In this thread you can list your reasons for not switching to Linux (or other Open Source operating systems), and I (and hopefully other Linux users) will try to help you.

I have no reason to switch, I don't want to switch and I certainly don't feel a positive duty to. I've used various Linuxs over the years (at least RedHat 3.0.3, 5.x, 6.x and a c.2003 Mandrake) and have never been particularly sold. I have subsequently switched to Mac.

My problems are twofold. The first is available software. The second is the maintenance of installed software.

Apps I use "frequently" include iTunes, iPhoto, iMovie, Microsoft Word, Xcode and Safari. I am aware of robust freeware alternatives to Safari, Word and probably even iPhoto but have never found anything open source to match the others.

iTunes is far and away the perfect music storage program for me. It lacks the complete turn-off interface of WinAMP and whatever the current WinAMP clone of choice is for the Linux desktop. It also makes syncing with my iPod trivial. I have never bought any tunes from the internet, so I am not tied in by any proprietary file formats or DRM schemes — I just like the software.

iMovie is brilliant. It's the first video editing software I've used in about a decade (the last being Adobe Premier under Windows 3.1, possibly Premier was version 3.0) but it's also fast, easy and intuitive. It integrates flawlessly with iDVD for when I want to burn a disc. I know of no equivalent open source software.

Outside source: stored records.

-- pv_equiv track=rewrite | github.com/windfall-shogi/atcoder_cpp | abc129/f/test.py | f
-- ===== SOURCE A (Python) =====
-- def pow_(x, p, m):
--     a = 1
--     for _ in range(p):
--         a *= x % m
--         a %= m
--     return a
--
-- def f(n, base, m):
--     if n == 0:
--         return 0
--     elif n % 2 == 1:
--         tmp = f(n - 1, base, m)
--         return (tmp * base + 1) % m
--     else:
--         tmp = f(n // 2, base, m)
--         return (tmp * pow_(base, n // 2, m) + tmp) % m
-- ===== SOURCE B (Python) =====
-- def f(n, base, m):
--     # binary (MSB-first) doubling: carry (repunit mod m, base^k mod m) per bit of n
--     r, pw = 0, 1 % m
--     for bit in format(n, "b"):
--         r = (r * pw + r) % m
--         pw = pw * pw % m
--         if bit == "1":
--             r = (r * base + 1) % m
--             pw = pw * base % m
--     return r
-- ===== Notes on version B (the rewrite author's own statement) =====
-- stated objective: faster
-- what changed: Replaces A's log-depth recursion whose even step calls an O(n) linear modular-power loop by a single iterative MSB-first binary-doubling pass over the bits of n that carries the pair (repunit mod m, base^k mod m), eliminating pow_ entirely.
-- outside the precondition, e.g. on f(0, 0, 0): A returns 0, B raises ZeroDivisionError
import Mathlib
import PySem

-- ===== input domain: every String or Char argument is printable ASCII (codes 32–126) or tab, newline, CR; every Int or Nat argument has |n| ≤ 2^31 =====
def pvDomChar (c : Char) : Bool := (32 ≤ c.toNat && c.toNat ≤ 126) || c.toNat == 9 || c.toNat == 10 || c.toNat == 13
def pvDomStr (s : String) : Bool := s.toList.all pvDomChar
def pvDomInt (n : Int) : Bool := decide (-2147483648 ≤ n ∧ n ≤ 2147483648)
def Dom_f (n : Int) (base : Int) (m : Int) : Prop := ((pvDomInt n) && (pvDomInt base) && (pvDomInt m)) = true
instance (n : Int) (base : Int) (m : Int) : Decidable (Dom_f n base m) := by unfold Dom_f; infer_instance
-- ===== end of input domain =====

-- B replaces A's O(n) modular-power loop and unary-step recursion by a single
-- MSB-first binary-doubling pass carrying (repunit mod m, base^k mod m): faster (asymptotic).


-- ===== PORT A =====
-- pow_(x, p, m): a = 1; for _ in range(p): a *= x % m; a %= m; return a
def pow_ (x : Int) (p : Int) (m : Int) : Int :=
  (PySem.List.pyRange 0 p 1).foldl (fun a _ => PySem.Int.mod (a * PySem.Int.mod x m) m) 1

-- f of Source A; the guard 'n ≤ 0' (in place of Python's 'n == 0') makes the recursion total:
-- Python returns 0 exactly at n = 0 and recurses forever for n < 0 (excluded by Pre_f).
def f (n : Int) (base : Int) (m : Int) : Int :=
  if _h0 : n ≤ 0 then 0
  else if PySem.Int.mod n 2 = 1 then
    PySem.Int.mod (f (n - 1) base m * base + 1) m
  else
    let tmp := f (PySem.Int.floordiv n 2) base m
    PySem.Int.mod (tmp * pow_ base (PySem.Int.floordiv n 2) m + tmp) m
termination_by n.toNat
decreasing_by
  · omega
  · have h2 : PySem.Int.floordiv n 2 = n / 2 := PySem.Int.floordiv_eq_ediv_of_pos (by omega)
    rw [h2]; omega

-- ===== PORT B =====
-- the binary digits of k, MSB first: what Source B's 'for bit in format(n, "b")' iterates over (n ≥ 0)
def bitsOf (k : Nat) : List Bool :=
  if k ≤ 1 then [k == 1]
  else bitsOf (k / 2) ++ [k % 2 == 1]

-- one iteration of Source B's loop body on the state (r, pw)
def stepB (base : Int) (m : Int) (s : Int × Int) (bit : Bool) : Int × Int :=
  let r := PySem.Int.mod (s.1 * s.2 + s.1) m
  let pw := PySem.Int.mod (s.2 * s.2) m
  if bit then (PySem.Int.mod (r * base + 1) m, PySem.Int.mod (pw * base) m)
  else (r, pw)

-- format(n, "b") for n < 0 is '-' followed by the digits of |n|; the '-' char is a non-'1' bit
def f_alt (n : Int) (base : Int) (m : Int) : Int :=
  ((if n < 0 then false :: bitsOf n.natAbs else bitsOf n.toNat).foldl
      (stepB base m) (0, PySem.Int.mod 1 m)).1

-- ===== PRECONDITION & SPEC =====
-- Pre_f excludes n < 0 (A's recursion never terminates: RecursionError) and m = 0, on which
-- A raises ZeroDivisionError except at the degenerate n = 0 (returned before any '%'), where
-- B's own '1 % m' naturally raises instead.
def Pre_f (n : Int) (base : Int) (m : Int) : Prop := 0 ≤ n ∧ m ≠ 0
instance (n : Int) (base : Int) (m : Int) : Decidable (Pre_f n base m) := by unfold Pre_f; infer_instance
def pvWitness_f : Int × Int × Int := (10, 7, 5)

def Spec_f (n : Int) (base : Int) (m : Int) (out : Int) : Prop := out = f_alt n base m
instance (n : Int) (base : Int) (m : Int) (out : Int) : Decidable (Spec_f n base m out) := by unfold Spec_f; infer_instance

-- ===== CLAIM (what is proved, stated in full; the proofs are below) =====
def Claim_equal_f : Prop := ∀ (n : Int) (base : Int) (m : Int), Dom_f n base m → Pre_f n base m → Spec_f n base m (f n base m)

-- ===== LEMMAS AND PROOFS =====

-- Python's floor-mod (Int.fmod) respects modular congruence, stated via emod equality
lemma fmod_congr {a b : Int} (m : Int) (h : a % m = b % m) : Int.fmod a m = Int.fmod b m := by
  have hd : m ∣ a ↔ m ∣ b := by
    rw [Int.dvd_iff_emod_eq_zero, Int.dvd_iff_emod_eq_zero, h]
  rw [Int.fmod_eq_emod, Int.fmod_eq_emod, h]
  by_cases hb : (0:Int) ≤ m
  · simp [hb]
  · simp [hb, hd]

lemma emod_fmod (a m : Int) : (Int.fmod a m) % m = a % m := by
  rw [Int.fmod_eq_emod]
  split_ifs with h
  · simp
  · simp [Int.add_emod_right]

lemma fmod_mul_fmod (a b m : Int) :
    Int.fmod (Int.fmod a m * Int.fmod b m) m = Int.fmod (a * b) m := by
  apply fmod_congr
  rw [Int.mul_emod, emod_fmod, emod_fmod, ← Int.mul_emod]

-- pow_ computes x^k mod m for k ≥ 1 (at k = 0 it returns the literal 1; A only calls it with k ≥ 1)
lemma pow_correct (x m : Int) (k : Nat) (hk : 1 ≤ k) :
    pow_ x (k : Int) m = Int.fmod (x ^ k) m := by
  induction k with
  | zero => omega
  | succ j ih =>
    rcases Nat.eq_or_lt_of_le hk with h1 | h1
    · have : j = 0 := by omega
      subst this
      show pow_ x (1:Int) m = _
      simp [pow_, PySem.Int.mod]
      exact fmod_congr m (by rw [one_mul, emod_fmod])
    · have hj : 1 ≤ j := by omega
      unfold pow_
      rw [show ((j+1 : Nat) : Int) = (j : Int) + 1 by push_cast; ring,
          PySem.List.pyRange_one_succ_right (by positivity)]
      rw [List.foldl_append]
      have := ih hj
      unfold pow_ at this
      rw [this]
      simp only [List.foldl, PySem.Int.mod]
      apply fmod_congr
      rw [Int.mul_emod, emod_fmod, emod_fmod, ← Int.mul_emod, pow_succ]

lemma mod_two_cast (j : Nat) : PySem.Int.mod ((j:Nat) : Int) 2 = ((j % 2 : Nat) : Int) := by
  rw [PySem.Int.mod_eq_emod_of_pos (by omega)]; omega

lemma floordiv_two_cast (j : Nat) : PySem.Int.floordiv ((j:Nat) : Int) 2 = ((j / 2 : Nat) : Int) := by
  rw [PySem.Int.floordiv_eq_ediv_of_pos (by omega)]; omega

lemma f_zero (base m : Int) : f 0 base m = 0 := by rw [f]; simp

-- unfolding of the A-port at a positive even argument
lemma f_even (j : Nat) (base m : Int) (hj : 1 ≤ j) :
    f ((2 * j : Nat) : Int) base m =
      Int.fmod (f (j : Int) base m * pow_ base (j : Int) m + f (j : Int) base m) m := by
  rw [f]
  have h1 : ¬ ((2 * j : Nat) : Int) ≤ 0 := by push_cast; omega
  have h2 := mod_two_cast (2 * j)
  have h3 := floordiv_two_cast (2 * j)
  simp only [h1, dite_false, h2, h3, Nat.mul_mod_right, Nat.cast_zero,
    Nat.mul_div_cancel_left _ (by omega : 0 < 2)]
  simp [PySem.Int.mod]

-- unfolding of the A-port at an odd argument
lemma f_odd (j : Nat) (base m : Int) :
    f ((2 * j + 1 : Nat) : Int) base m =
      Int.fmod (f ((2 * j : Nat) : Int) base m * base + 1) m := by
  rw [f]
  have h1 : ¬ ((2 * j + 1 : Nat) : Int) ≤ 0 := by push_cast; omega
  have h2 := mod_two_cast (2 * j + 1)
  simp only [h1, dite_false, h2]
  have : (2 * j + 1) % 2 = 1 := by omega
  rw [this]
  norm_num [PySem.Int.mod]

lemma bitsOf_ge_two (k : Nat) (h : 2 ≤ k) : bitsOf k = bitsOf (k / 2) ++ [k % 2 == 1] := by
  rw [bitsOf]; simp [show ¬ k ≤ 1 by omega]

lemma pw_sq (base m : Int) (j : Nat) :
    Int.fmod (Int.fmod (base ^ j) m * Int.fmod (base ^ j) m) m = Int.fmod (base ^ (2 * j)) m := by
  rw [fmod_mul_fmod, ← pow_add]
  congr 2; omega

-- the loop invariant of B: after the bits of k the state is (f k, base^k mod m)
lemma loop_invariant (base m : Int) (k : Nat) :
    (bitsOf k).foldl (stepB base m) (0, PySem.Int.mod 1 m)
      = (f (k : Int) base m, Int.fmod (base ^ k) m) := by
  induction k using Nat.strong_induction_on with
  | _ k ih =>
  by_cases hk : k ≤ 1
  · interval_cases k
    · rw [show bitsOf 0 = [false] by rw [bitsOf]; rfl]
      simp only [List.foldl, stepB, PySem.Int.mod, Bool.false_eq_true, if_false, Nat.cast_zero]
      rw [f_zero, Prod.mk.injEq, pow_zero, fmod_mul_fmod]
      norm_num
    · rw [show bitsOf 1 = [true] by rw [bitsOf]; rfl]
      simp only [List.foldl, stepB, PySem.Int.mod, if_true]
      rw [Prod.mk.injEq, fmod_mul_fmod]
      norm_num
      constructor
      · have h := f_odd 0 base m
        norm_num [f_zero] at h
        rw [h]
      · apply fmod_congr
        rw [Int.mul_emod, emod_fmod, ← Int.mul_emod]
        norm_num
  · obtain ⟨j, hj1, hcase⟩ : ∃ j, 1 ≤ j ∧ (k = 2*j ∨ k = 2*j+1) := ⟨k/2, by omega, by omega⟩
    have hdiv : k / 2 = j := by omega
    rw [bitsOf_ge_two k (by omega), List.foldl_append, hdiv, ih j (by omega)]
    rcases hcase with hk2 | hk2 <;> subst hk2
    · have hbit : (2*j % 2 == 1) = false := by simp [Nat.mul_mod_right]
      simp only [List.foldl, hbit, stepB, Bool.false_eq_true, if_false]
      rw [Prod.mk.injEq]
      refine ⟨?_, ?_⟩
      · rw [f_even j base m hj1, pow_correct base m j hj1]
        simp [PySem.Int.mod]
      · simp only [PySem.Int.mod]
        exact pw_sq base m j
    · have hbit : ((2*j+1) % 2 == 1) = true := by simp
      simp only [List.foldl, hbit, stepB, if_true]
      rw [Prod.mk.injEq]
      refine ⟨?_, ?_⟩
      · rw [f_odd j base m, f_even j base m hj1, pow_correct base m j hj1]
        simp [PySem.Int.mod]
      · simp only [PySem.Int.mod]
        rw [pw_sq]
        apply fmod_congr
        rw [Int.mul_emod, emod_fmod, ← Int.mul_emod, ← pow_succ]

-- ===== VERDICT (by name: the statement is the Claim_ definition above) =====
theorem f_spec : Claim_equal_f := by
  intro n base m _ hpre
  unfold Spec_f f_alt
  obtain ⟨hn, -⟩ := hpre
  rw [if_neg (by omega), loop_invariant base m n.toNat]
  simp [Int.toNat_of_nonneg hn]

There are plenty of free IDEs, but Xcode is really the best. It is the ultimate justification for the "multiple windows" model of OS X versus the "usually MDI" Windows and most Windows derived Linux models. It links directly to decent maintained and cross linked documentation. The debugger works perfectly and some of the features, like Shark, are very advanced. Shark is a like a real time profiler except that it actually gives you coding advice and breaks things right the way down. I can see, visually, where I'm loosing time due to cache or pipeling stalls and get useful suggestions about areas that would be benefited by vectorisation or different memory alignment, etc. Don't get me wrong, I'm sure that the equivalent "professional" development tools on Windows do similar stuff (the increasingly dusty copy of VC 6.0 I use for Windows development doesn't, but if I will insist on using antiquated software then what can I expect?). But I'm not aware of any Linux software that does. And guess what: Xcode is a free tool, so I don't even have to pay to keep up to date.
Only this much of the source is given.